◆ Stored data entries ◆
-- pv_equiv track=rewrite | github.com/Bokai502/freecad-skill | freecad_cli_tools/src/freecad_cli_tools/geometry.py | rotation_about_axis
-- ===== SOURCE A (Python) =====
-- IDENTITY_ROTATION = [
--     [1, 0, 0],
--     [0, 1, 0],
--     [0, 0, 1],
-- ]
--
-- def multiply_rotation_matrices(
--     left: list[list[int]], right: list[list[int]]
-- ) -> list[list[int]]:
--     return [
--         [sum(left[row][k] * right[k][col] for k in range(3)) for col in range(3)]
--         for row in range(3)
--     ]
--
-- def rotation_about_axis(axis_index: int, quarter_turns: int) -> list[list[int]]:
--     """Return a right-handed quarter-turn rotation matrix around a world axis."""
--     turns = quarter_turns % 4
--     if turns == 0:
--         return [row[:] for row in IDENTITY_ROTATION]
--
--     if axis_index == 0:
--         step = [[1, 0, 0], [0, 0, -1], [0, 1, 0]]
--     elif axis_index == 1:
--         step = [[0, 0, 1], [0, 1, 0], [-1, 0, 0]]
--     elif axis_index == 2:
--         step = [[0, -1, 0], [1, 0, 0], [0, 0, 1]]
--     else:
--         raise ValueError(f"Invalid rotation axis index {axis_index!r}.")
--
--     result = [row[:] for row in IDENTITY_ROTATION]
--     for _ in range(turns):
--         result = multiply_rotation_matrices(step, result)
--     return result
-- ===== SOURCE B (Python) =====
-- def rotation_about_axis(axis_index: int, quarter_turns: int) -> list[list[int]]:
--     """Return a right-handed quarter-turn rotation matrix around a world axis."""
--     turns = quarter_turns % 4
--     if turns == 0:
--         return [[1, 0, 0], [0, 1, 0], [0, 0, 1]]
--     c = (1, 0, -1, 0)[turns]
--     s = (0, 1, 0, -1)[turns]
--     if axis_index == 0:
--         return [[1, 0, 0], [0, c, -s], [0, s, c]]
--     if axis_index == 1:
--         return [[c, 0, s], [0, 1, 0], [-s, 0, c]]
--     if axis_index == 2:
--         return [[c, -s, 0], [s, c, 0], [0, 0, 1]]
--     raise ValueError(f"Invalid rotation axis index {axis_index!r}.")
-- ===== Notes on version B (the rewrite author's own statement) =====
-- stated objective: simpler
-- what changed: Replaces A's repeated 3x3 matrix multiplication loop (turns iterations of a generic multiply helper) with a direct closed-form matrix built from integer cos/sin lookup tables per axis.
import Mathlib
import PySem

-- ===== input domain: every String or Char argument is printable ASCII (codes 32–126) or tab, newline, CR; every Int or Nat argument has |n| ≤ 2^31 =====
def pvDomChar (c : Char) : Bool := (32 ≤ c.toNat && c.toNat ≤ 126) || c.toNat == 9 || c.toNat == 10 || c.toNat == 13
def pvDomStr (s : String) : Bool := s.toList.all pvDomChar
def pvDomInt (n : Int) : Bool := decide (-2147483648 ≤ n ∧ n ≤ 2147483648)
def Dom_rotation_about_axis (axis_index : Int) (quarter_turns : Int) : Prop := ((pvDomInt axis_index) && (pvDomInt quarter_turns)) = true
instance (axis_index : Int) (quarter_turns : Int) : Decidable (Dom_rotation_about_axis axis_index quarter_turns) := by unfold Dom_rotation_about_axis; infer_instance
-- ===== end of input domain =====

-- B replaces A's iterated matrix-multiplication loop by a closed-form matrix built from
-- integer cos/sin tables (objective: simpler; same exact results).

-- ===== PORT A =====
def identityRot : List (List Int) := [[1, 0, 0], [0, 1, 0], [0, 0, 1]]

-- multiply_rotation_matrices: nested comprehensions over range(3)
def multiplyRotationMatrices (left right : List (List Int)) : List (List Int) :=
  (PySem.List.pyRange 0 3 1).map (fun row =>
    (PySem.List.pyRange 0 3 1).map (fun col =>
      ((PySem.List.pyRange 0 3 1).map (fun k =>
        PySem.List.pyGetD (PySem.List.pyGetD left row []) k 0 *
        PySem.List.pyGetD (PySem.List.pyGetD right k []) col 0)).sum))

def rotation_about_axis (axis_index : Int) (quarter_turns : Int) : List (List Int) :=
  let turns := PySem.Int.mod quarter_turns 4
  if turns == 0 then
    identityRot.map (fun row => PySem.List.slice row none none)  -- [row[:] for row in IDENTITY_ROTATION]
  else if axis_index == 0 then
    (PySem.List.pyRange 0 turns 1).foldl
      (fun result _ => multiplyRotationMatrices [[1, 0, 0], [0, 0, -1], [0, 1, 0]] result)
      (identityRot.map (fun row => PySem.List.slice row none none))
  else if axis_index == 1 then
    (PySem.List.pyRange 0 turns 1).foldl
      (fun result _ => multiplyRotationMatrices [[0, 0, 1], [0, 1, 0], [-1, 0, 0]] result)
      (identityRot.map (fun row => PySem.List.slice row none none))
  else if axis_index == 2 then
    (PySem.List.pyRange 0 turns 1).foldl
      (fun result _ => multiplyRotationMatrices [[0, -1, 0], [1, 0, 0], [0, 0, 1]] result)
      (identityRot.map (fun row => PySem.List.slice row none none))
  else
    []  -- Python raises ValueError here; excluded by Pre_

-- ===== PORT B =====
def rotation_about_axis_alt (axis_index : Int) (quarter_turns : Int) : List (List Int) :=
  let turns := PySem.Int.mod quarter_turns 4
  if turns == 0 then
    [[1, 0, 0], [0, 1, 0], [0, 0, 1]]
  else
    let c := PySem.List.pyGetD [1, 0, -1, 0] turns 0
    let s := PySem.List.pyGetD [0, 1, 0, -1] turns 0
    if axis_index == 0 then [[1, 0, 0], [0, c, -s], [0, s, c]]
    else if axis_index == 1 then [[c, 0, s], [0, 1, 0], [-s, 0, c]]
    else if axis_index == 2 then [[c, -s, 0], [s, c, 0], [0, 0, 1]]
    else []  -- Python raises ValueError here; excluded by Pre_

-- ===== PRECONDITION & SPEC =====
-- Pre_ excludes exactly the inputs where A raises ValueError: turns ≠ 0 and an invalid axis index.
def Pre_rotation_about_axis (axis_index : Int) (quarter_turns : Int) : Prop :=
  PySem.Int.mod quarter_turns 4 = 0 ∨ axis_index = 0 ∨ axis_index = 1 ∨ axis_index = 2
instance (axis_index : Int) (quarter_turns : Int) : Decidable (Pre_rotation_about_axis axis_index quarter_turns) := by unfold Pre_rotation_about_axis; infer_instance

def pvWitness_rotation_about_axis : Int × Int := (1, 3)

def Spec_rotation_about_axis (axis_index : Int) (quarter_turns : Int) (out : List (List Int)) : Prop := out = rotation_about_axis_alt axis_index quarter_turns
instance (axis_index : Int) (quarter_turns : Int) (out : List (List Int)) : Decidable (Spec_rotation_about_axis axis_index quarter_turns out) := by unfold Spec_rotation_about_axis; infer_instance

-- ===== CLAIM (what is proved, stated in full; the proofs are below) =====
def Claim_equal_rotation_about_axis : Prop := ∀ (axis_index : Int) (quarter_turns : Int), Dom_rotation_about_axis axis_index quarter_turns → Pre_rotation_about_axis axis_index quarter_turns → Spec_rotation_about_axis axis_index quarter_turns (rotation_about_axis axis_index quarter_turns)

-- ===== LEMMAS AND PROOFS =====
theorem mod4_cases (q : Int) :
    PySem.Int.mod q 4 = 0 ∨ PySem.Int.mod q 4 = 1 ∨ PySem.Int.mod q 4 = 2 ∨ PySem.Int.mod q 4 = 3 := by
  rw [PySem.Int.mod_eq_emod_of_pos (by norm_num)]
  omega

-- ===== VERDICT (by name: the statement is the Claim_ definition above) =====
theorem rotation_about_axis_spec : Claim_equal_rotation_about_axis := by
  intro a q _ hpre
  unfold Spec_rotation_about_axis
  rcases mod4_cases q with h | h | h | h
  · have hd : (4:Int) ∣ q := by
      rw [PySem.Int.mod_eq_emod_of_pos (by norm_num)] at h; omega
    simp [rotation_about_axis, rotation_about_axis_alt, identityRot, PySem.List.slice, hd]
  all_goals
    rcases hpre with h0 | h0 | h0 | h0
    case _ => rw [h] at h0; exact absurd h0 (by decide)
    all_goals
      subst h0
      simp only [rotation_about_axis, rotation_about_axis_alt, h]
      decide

---

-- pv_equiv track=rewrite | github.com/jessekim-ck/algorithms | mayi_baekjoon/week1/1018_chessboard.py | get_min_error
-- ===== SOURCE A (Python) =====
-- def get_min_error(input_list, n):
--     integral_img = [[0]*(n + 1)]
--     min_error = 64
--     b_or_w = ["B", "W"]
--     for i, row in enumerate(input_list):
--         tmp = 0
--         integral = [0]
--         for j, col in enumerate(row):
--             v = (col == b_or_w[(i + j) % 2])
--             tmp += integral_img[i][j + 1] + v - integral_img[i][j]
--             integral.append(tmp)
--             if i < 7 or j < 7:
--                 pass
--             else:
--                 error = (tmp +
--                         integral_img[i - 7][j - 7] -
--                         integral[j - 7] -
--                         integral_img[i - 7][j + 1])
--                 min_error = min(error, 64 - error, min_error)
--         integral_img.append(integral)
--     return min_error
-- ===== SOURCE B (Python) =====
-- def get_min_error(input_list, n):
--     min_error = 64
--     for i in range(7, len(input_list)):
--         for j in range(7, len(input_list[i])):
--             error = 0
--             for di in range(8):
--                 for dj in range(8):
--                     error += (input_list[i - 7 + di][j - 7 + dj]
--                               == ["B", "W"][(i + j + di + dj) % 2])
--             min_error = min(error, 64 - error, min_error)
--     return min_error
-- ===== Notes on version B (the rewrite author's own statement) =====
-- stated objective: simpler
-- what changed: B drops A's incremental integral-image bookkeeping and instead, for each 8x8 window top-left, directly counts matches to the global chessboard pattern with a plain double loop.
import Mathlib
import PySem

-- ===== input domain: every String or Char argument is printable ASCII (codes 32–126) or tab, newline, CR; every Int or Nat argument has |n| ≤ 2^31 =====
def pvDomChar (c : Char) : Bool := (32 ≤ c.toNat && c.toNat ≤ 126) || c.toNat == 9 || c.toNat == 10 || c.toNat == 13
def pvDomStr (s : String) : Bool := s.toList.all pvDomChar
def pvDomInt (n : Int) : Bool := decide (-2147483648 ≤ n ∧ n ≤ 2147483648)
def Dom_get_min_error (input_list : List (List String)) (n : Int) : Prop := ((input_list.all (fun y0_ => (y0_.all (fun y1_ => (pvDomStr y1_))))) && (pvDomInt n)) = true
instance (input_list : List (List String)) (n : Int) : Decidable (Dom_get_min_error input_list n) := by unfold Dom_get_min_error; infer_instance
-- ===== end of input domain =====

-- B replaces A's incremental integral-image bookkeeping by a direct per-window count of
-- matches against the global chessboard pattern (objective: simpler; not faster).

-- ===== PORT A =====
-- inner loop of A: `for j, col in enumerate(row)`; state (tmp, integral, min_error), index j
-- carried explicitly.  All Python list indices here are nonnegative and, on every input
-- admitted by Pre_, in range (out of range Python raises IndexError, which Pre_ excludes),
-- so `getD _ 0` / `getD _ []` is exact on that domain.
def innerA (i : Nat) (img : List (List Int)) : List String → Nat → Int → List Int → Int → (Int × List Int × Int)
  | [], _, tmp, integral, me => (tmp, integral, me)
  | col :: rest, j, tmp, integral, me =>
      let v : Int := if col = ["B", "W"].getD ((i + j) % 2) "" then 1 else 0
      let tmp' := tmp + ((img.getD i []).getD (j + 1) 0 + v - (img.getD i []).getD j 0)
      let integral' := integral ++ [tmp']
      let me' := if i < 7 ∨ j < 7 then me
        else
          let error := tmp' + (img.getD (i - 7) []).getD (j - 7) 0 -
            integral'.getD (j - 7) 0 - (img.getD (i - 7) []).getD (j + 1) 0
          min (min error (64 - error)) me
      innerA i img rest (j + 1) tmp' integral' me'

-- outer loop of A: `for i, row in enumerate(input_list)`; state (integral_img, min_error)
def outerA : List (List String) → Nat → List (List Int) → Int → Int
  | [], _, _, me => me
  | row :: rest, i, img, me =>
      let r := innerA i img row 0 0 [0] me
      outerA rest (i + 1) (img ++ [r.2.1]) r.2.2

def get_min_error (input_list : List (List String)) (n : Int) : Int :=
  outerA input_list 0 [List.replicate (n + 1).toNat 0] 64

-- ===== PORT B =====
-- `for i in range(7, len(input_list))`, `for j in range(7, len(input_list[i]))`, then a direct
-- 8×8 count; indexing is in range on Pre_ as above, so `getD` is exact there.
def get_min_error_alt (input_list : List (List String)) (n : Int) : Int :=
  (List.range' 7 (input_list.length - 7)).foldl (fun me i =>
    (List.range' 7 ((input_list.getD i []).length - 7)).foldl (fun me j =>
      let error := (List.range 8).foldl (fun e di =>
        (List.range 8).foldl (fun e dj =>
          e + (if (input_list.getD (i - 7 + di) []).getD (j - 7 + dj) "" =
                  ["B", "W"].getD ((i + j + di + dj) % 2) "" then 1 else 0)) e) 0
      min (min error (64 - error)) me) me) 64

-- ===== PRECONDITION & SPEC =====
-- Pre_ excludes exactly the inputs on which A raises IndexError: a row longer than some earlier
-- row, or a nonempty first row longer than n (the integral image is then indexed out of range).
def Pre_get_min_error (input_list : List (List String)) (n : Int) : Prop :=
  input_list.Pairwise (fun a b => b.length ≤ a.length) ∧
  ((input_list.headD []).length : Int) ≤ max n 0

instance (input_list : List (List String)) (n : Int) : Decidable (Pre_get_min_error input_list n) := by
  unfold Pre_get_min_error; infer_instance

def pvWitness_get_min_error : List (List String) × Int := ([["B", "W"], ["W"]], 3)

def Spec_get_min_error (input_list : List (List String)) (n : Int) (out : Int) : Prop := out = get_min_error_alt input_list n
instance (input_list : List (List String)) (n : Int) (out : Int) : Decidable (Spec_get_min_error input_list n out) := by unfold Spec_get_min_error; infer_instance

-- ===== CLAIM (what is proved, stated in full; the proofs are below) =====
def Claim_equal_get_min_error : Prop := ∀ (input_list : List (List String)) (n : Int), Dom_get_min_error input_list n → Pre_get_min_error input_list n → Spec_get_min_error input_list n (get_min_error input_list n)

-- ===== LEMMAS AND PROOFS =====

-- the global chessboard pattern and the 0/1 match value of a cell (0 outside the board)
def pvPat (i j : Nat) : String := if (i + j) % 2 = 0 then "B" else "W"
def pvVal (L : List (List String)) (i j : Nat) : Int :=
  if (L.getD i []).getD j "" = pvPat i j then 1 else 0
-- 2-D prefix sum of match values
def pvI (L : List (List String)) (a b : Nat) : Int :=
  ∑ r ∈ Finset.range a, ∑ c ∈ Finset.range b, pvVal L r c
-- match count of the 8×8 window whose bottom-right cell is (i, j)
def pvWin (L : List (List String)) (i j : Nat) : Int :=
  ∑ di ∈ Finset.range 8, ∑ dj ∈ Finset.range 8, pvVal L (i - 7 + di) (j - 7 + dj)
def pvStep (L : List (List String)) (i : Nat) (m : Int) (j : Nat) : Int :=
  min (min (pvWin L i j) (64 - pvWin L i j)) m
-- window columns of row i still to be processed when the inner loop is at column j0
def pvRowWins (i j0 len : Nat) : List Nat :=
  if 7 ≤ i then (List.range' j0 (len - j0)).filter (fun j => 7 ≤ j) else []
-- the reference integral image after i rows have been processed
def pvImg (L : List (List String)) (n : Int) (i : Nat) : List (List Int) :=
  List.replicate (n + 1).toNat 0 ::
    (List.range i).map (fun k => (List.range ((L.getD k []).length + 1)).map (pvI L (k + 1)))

◆ Exercise brief ◆
Find every line of the data that includes the string "track". Copy each of those lines.

◆ Reply ◆
-- pv_equiv track=rewrite | github.com/Bokai502/freecad-skill | freecad_cli_tools/src/freecad_cli_tools/geometry.py | rotation_about_axis
-- pv_equiv track=rewrite | github.com/jessekim-ck/algorithms | mayi_baekjoon/week1/1018_chessboard.py | get_min_error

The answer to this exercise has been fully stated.